On to plotting with images – we’ll apply the layout l we created above and plot the graph, but this time with white squares for nodes. Then we’ll use the coordinates returned from the layout function to overlay the photos on top of those white squares. One thing that took a bit to figure out (got it thanks to a comment left somewhere on the interwebs by qgraph author Sacha Epskamp) is that the layout needs to be rescaled to [-1,1] first.

# Rescale the layout so it goes from -1 to 1
l <- layout.norm(l, -1, 1, -1, 1)
 
png("Facebook-friends-net-IGRAPH.png", width = 2500, height = 2000)
plot(fb.net, vertex.size=4, vertex.label=NA, edge.color=fb.net.el$color,
     vertex.shape="square",vertex.color="white", vertex.frame.color="white",
     edge.width=1, edge.arrow.size=0, edge.curved=0.2,  layout=l)

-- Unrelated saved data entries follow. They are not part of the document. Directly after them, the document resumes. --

-- pv_equiv track=rewrite | github.com/vivekananda05/medical-vlm | data_preprocessing.py | rem_punctuations
-- ===== SOURCE A (Python) =====
-- def rem_punctuations(text):
--     punctuations = '''!()-[]{};:'"\,<>/?@#$%^&*~'''
--     new_text = []
--     for line in text:
--         for char in line:
--             if char in punctuations:
--                 line = line.replace(char, "")
--         new_text.append(" ".join(e for e in line.split()))
--     return new_text
-- ===== SOURCE B (Python) =====
-- def rem_punctuations(text):
--     punctuations = '''!()-[]{};:'"\,<>/?@#$%^&*~'''
--     result = []
--     for line in text:
--         kept = []
--         for word in line.split():
--             stripped = "".join(ch for ch in word if ch not in punctuations)
--             if stripped:
--                 kept.append(stripped)
--         result.append(" ".join(kept))
--     return result
-- ===== Notes on version B (the rewrite author's own statement) =====
-- stated objective: alternative
-- what changed: B splits each line into words first and strips punctuation with a single character-filter pass per word (dropping words that become empty), instead of A's repeated full-string str.replace calls followed by split/join.
import Mathlib
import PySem

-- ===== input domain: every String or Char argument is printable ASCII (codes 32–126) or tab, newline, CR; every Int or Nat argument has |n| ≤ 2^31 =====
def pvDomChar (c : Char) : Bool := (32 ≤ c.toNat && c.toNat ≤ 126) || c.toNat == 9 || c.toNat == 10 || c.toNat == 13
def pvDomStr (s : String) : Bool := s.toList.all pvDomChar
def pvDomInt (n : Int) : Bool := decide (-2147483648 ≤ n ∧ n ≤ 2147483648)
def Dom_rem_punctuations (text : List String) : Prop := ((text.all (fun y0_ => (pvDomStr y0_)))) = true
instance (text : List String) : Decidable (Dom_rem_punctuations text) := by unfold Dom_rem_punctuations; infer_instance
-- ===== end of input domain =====

-- B strips punctuation per word after splitting, instead of A's repeated full-string replace before split; same return value.

-- ===== PORT A =====
-- A: for each line, iterate over the original line's characters, replacing every
-- punctuation character found by "" in the current string, then " ".join(line.split()).
def rem_punctuations (text : List String) : List String :=
  let punctuations : List Char := "!()-[]{};:'\"\\,<>/?@#$%^&*~".toList
  text.foldl (fun new_text line =>
    let l := line.toList.foldl (fun s c =>
      if PySem.Chars.isIn [c] punctuations then PySem.Chars.replace s [c] [] else s) line.toList
    new_text ++ [String.mk (PySem.Chars.join [' '] (PySem.Chars.split₀ l))]) []

-- ===== PORT B =====
-- B: split the line into words, keep only non-punctuation characters of each word,
-- drop words that became empty, join with a single space.
def rem_punctuations_alt (text : List String) : List String :=
  let punctuations : List Char := "!()-[]{};:'\"\\,<>/?@#$%^&*~".toList
  text.map (fun line =>
    let kept := (PySem.Chars.split₀ line.toList).foldl (fun ws w =>
      let stripped := w.filter (fun ch => !PySem.Chars.isIn [ch] punctuations)
      if stripped.isEmpty then ws else ws ++ [stripped]) []
    String.mk (PySem.Chars.join [' '] kept))

-- ===== PRECONDITION & SPEC =====
def Spec_rem_punctuations (text : List String) (out : List String) : Prop := out = rem_punctuations_alt text
instance (text : List String) (out : List String) : Decidable (Spec_rem_punctuations text out) := by unfold Spec_rem_punctuations; infer_instance

-- ===== CLAIM (what is proved, stated in full; the proofs are below) =====
def Claim_equal_rem_punctuations : Prop := ∀ (text : List String), Dom_rem_punctuations text → Spec_rem_punctuations text (rem_punctuations text)

-- ===== LEMMAS AND PROOFS =====

-- reference "words with pending current word" function mirroring split₀.go without the accumulator
def pvW (rest : List Char) (cur : List Char) : List (List Char) :=
  match rest with
  | [] => if cur.isEmpty then [] else [cur.reverse]
  | c :: rest' =>
    if PySem.Chars.isspace c then
      if cur.isEmpty then pvW rest' [] else cur.reverse :: pvW rest' []
    else pvW rest' (c :: cur)

theorem split_go_eq (rest : List Char) : ∀ cur acc,
    PySem.Chars.split₀.go rest cur acc = acc.reverse ++ pvW rest cur := by
  induction rest with
  | nil => intro cur acc; by_cases h : cur.isEmpty <;>
      simp [PySem.Chars.split₀.go, pvW, h]
  | cons c rest' ih =>
    intro cur acc
    by_cases hs : PySem.Chars.isspace c <;> by_cases hc : cur.isEmpty <;>
      simp [PySem.Chars.split₀.go, pvW, hs, hc, ih]

theorem split₀_eq_pvW (cs : List Char) : PySem.Chars.split₀ cs = pvW cs [] := by
  simp [PySem.Chars.split₀, split_go_eq]

-- replace of a single character by "" is exactly a filter
theorem replace_go_single (c : Char) : ∀ (fuel : Nat) (l acc : List Char), l.length ≤ fuel →
    PySem.Chars.replace.go [c] [] fuel l acc = acc.reverse ++ l.filter (· ≠ c) := by
  intro fuel
  induction fuel with
  | zero =>
    intro l acc h
    have : l = [] := List.eq_nil_of_length_eq_zero (Nat.le_zero.mp h)
    subst this; simp [PySem.Chars.replace.go]
  | succ n ih =>
    intro l acc h
    match l with
    | [] => simp [PySem.Chars.replace.go]
    | x :: t =>
      by_cases hx : x = c
      · subst hx
        simp only [PySem.Chars.replace.go, List.isPrefixOf, BEq.rfl, Bool.true_and,
          List.isPrefixOf_nil_left, if_true, List.length_cons, List.length_nil,
          List.drop_succ_cons, List.drop_zero, List.reverse_nil, List.nil_append]
        rw [ih t acc (by simpa using Nat.succ_le_succ_iff.mp h)]
        simp
      · have hpre : List.isPrefixOf [c] (x :: t) = false := by
          simp [List.isPrefixOf]; exact fun hh => absurd hh.symm hx
        simp only [PySem.Chars.replace.go, hpre, Bool.false_eq_true, if_false]
        rw [ih t (x :: acc) (by simpa using Nat.succ_le_succ_iff.mp h)]
        simp [hx]

theorem replace_single_eq_filter (s : List Char) (c : Char) :
    PySem.Chars.replace s [c] [] = s.filter (· ≠ c) := by
  simp [PySem.Chars.replace, replace_go_single c s.length s [] (le_refl _)]

-- the char-by-char replace loop is a filter of the punctuation characters present
theorem foldl_replace_filter (p : Char → Bool) (l : List Char) : ∀ (init : List Char),
    l.foldl (fun s c => if p c then s.filter (· ≠ c) else s) init
      = init.filter (fun x => !(p x && l.contains x)) := by
  induction l with
  | nil => intro init; simp
  | cons c l' ih =>
    intro init
    by_cases hp : p c
    · simp only [List.foldl_cons, hp, if_true, ih, List.filter_filter]
      apply List.filter_congr
      intro x _
      by_cases hxc : x = c
      · subst hxc; simp [hp]
      · simp [hxc]
    · simp only [List.foldl_cons, hp, Bool.false_eq_true, if_false, ih]
      apply List.filter_congr
      intro x _
      by_cases hxc : x = c
      · subst hxc; simp [hp]
      · simp [hxc]

-- splitting after a whitespace-preserving filter = filtering each word, dropping the empties
theorem pvW_filter (q : Char → Bool) (rest : List Char)
    (hq : ∀ c ∈ rest, PySem.Chars.isspace c = true → q c = true) : ∀ cur,
    pvW (rest.filter q) (cur.filter q)
      = ((pvW rest cur).map (List.filter q)).filter (fun w => !w.isEmpty) := by
  induction rest with
  | nil =>
    intro cur
    by_cases h : (cur.filter q).isEmpty
    · have hcur : cur.filter q = [] := List.isEmpty_iff.mp h
      by_cases h2 : cur.isEmpty
      · simp [pvW, h, h2]
      · simp [pvW, h, h2, List.filter_reverse, hcur]
    · have h2 : cur.isEmpty = false := by
        cases hc : cur.isEmpty
        · rfl
        · exact absurd (by simp [List.isEmpty_iff.mp hc]) h
      simp only [pvW, List.filter_nil, h, Bool.false_eq_true, if_false, h2,
        List.map_cons, List.map_nil, List.filter_cons, List.filter_reverse]
      simp [List.isEmpty_iff] at h ⊢
      exact h
  | cons c rest' ih =>
    intro cur
    have hq' : ∀ c ∈ rest', PySem.Chars.isspace c = true → q c = true :=
      fun x hx => hq x (List.mem_cons_of_mem _ hx)
    have ihnil := ih hq' []
    simp only [List.filter_nil] at ihnil
    by_cases hqc : q c
    · by_cases hs : PySem.Chars.isspace c
      · by_cases hc : cur.isEmpty
        · have hcur : cur = [] := List.isEmpty_iff.mp hc
          subst hcur
          simp only [List.filter_cons, hqc, pvW, hs, if_true, List.filter_nil,
            List.isEmpty_nil]
          exact ihnil
        · by_cases hfc : (cur.filter q).isEmpty
          · have hcur : cur.filter q = [] := List.isEmpty_iff.mp hfc
            simp only [List.filter_cons, hqc, pvW, hs, if_true, hc, hfc,
              Bool.false_eq_true, if_false, List.map_cons, List.filter_cons,
              List.filter_reverse, hcur, List.reverse_nil, List.isEmpty_nil]
            exact ihnil
          · simp only [List.filter_cons, hqc, pvW, hs, if_true, hc, hfc,
              Bool.false_eq_true, if_false, List.map_cons, List.filter_cons,
              List.filter_reverse]
            have hfc' : (cur.filter q).isEmpty = false := Bool.eq_false_iff.mpr hfc
            have : ((cur.filter q).reverse).isEmpty = false := by simpa using hfc'
            rw [ihnil]
            simp [this]
      · have hf1 : List.filter q (c :: rest') = c :: List.filter q rest' := by simp [hqc]
        have hf2 : List.filter q (c :: cur) = c :: List.filter q cur := by simp [hqc]
        have h3 := ih hq' (c :: cur)
        rw [hf2] at h3
        rw [hf1]
        simp [pvW, hs, h3]
    · have hs : PySem.Chars.isspace c = false := by
        cases h : PySem.Chars.isspace c
        · rfl
        · exact absurd (hq c (List.mem_cons_self) h) (by simp [hqc])
      have hf1 : List.filter q (c :: rest') = List.filter q rest' := by simp [hqc]
      have hf2 : List.filter q (c :: cur) = List.filter q cur := by simp [hqc]
      have h3 := ih hq' (c :: cur)
      rw [hf2] at h3
      rw [hf1, h3]
      simp [pvW, hs]

-- on the domain, whitespace characters are never punctuation
theorem dom_space_not_punct (c : Char) (hd : pvDomChar c = true)
    (hs : PySem.Chars.isspace c = true) :
    PySem.Chars.isIn [c] ("!()-[]{};:'\"\\,<>/?@#$%^&*~".toList) = false := by
  have hn : c.toNat = 9 ∨ c.toNat = 10 ∨ c.toNat = 13 ∨ c.toNat = 32 := by
    simp [pvDomChar] at hd
    simp [PySem.Chars.isspace] at hs
    omega
  have hc : c = '\t' ∨ c = '\n' ∨ c = '\r' ∨ c = ' ' := by
    rcases hn with h | h | h | h
    · left; exact Char.eq_of_val_eq (UInt32.toNat_inj.mp h)
    · right; left; exact Char.eq_of_val_eq (UInt32.toNat_inj.mp h)
    · right; right; left; exact Char.eq_of_val_eq (UInt32.toNat_inj.mp h)
    · right; right; right; exact Char.eq_of_val_eq (UInt32.toNat_inj.mp h)
  rcases hc with h | h | h | h <;> subst h <;> decide

-- B's append loop is a filter of the stripped words
theorem foldl_strip (strip : List Char → List Char) (words : List (List Char)) :
    ∀ acc, words.foldl (fun ws w =>
        if (strip w).isEmpty then ws else ws ++ [strip w]) acc
      = acc ++ (words.map strip).filter (fun w => !w.isEmpty) := by
  induction words with
  | nil => intro acc; simp
  | cons w words' ih =>
    intro acc
    rw [List.foldl_cons]
    by_cases h : (strip w).isEmpty
    · rw [if_pos h, ih, List.map_cons, List.filter_cons]
      simp [h]
    · rw [if_neg h, ih, List.map_cons, List.filter_cons]
      simp [h, Bool.not_eq_true] 

-- the per-line results agree
theorem line_eq (line : String) (hd : pvDomStr line = true) :
    (let punctuations : List Char := "!()-[]{};:'\"\\,<>/?@#$%^&*~".toList
     let l := line.toList.foldl (fun s c =>
       if PySem.Chars.isIn [c] punctuations then PySem.Chars.replace s [c] [] else s) line.toList
     String.mk (PySem.Chars.join [' '] (PySem.Chars.split₀ l)))
    = (let punctuations : List Char := "!()-[]{};:'\"\\,<>/?@#$%^&*~".toList
       let kept := (PySem.Chars.split₀ line.toList).foldl (fun ws w =>
         let stripped := w.filter (fun ch => !PySem.Chars.isIn [ch] punctuations)
         if stripped.isEmpty then ws else ws ++ [stripped]) []
       String.mk (PySem.Chars.join [' '] kept)) := by
  simp only []
  set punct : List Char := "!()-[]{};:'\"\\,<>/?@#$%^&*~".toList with hpunct
  set cs : List Char := line.toList with hcs
  have hdall : ∀ c ∈ cs, pvDomChar c = true := by
    intro c hcmem
    have := hd
    simp only [pvDomStr, List.all_eq_true] at this
    exact this c hcmem
  have hq : ∀ c ∈ cs, PySem.Chars.isspace c = true →
      (!PySem.Chars.isIn [c] punct) = true := by
    intro c hcmem hsp
    rw [hpunct, dom_space_not_punct c (hdall c hcmem) hsp]
    rfl
  -- A's replace loop = character filter
  have hA : cs.foldl (fun s c =>
      if PySem.Chars.isIn [c] punct then PySem.Chars.replace s [c] [] else s) cs
      = cs.filter (fun ch => !PySem.Chars.isIn [ch] punct) := by
    have h1 : (fun (s : List Char) (c : Char) =>
        if PySem.Chars.isIn [c] punct then PySem.Chars.replace s [c] [] else s)
        = (fun s c => if PySem.Chars.isIn [c] punct then s.filter (· ≠ c) else s) := by
      funext s c
      by_cases h : PySem.Chars.isIn [c] punct <;> simp [h, replace_single_eq_filter]
    rw [h1, foldl_replace_filter]
    apply List.filter_congr
    intro x hx
    simp [hx]
  rw [hA, foldl_strip, List.nil_append, split₀_eq_pvW, split₀_eq_pvW]
  have hW := pvW_filter (fun ch => !PySem.Chars.isIn [ch] punct) cs hq []
  simp only [List.filter_nil] at hW
  rw [hW, List.filter_map]

theorem foldl_append_map {α β : Type} (g : α → β) (l : List α) : ∀ acc,
    l.foldl (fun a x => a ++ [g x]) acc = acc ++ l.map g := by
  induction l with
  | nil => intro acc; simp
  | cons x l' ih => intro acc; simp [ih]

-- ===== VERDICT (by name: the statement is the Claim_ definition above) =====
theorem rem_punctuations_spec : Claim_equal_rem_punctuations := by
  intro text hdom
  unfold Spec_rem_punctuations rem_punctuations rem_punctuations_alt
  simp only [foldl_append_map, List.nil_append]
  apply List.map_congr_left
  intro line hline
  have hd : pvDomStr line = true := by
    simp [Dom_rem_punctuations, List.all_eq_true] at hdom
    exact hdom line hline
  exact line_eq line hd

img.sc <- 0.03 #Image scaling
for (i in 1:dim(l)[1]) {
  img <- my.friends$picture.dld[i]
  img <- if(grepl(".jpg", img)) readJPEG(img) else "gray20"
  rasterImage(img, l[i,1]-img.sc, l[i,2]-img.sc, l[i,1]+img.sc, l[i,2]+img.sc)
}
dev.off()
detach(package:igraph)

And that’s what the exported image files look like:

Visualizing the network with qgraph

There’s really not much to explain here: node images are a built-in option for qgraph. The qgraph function will take a matrix and a vector of image names(with paths), and will produce a graph with node images right away without any further tinkering.


require("png")
require("qgraph")

png("Facebook-friends-net-2014-04-QGRAPH.png", width = 2500, height = 2000)
qgraph(fb.net.mat, images = my.friends$picture.dld, labels = F,
        borders = F, esize=0.1, curve=0.2, curveAll=T, edge.color="gray55")
dev.off()

detach(package:qgraph)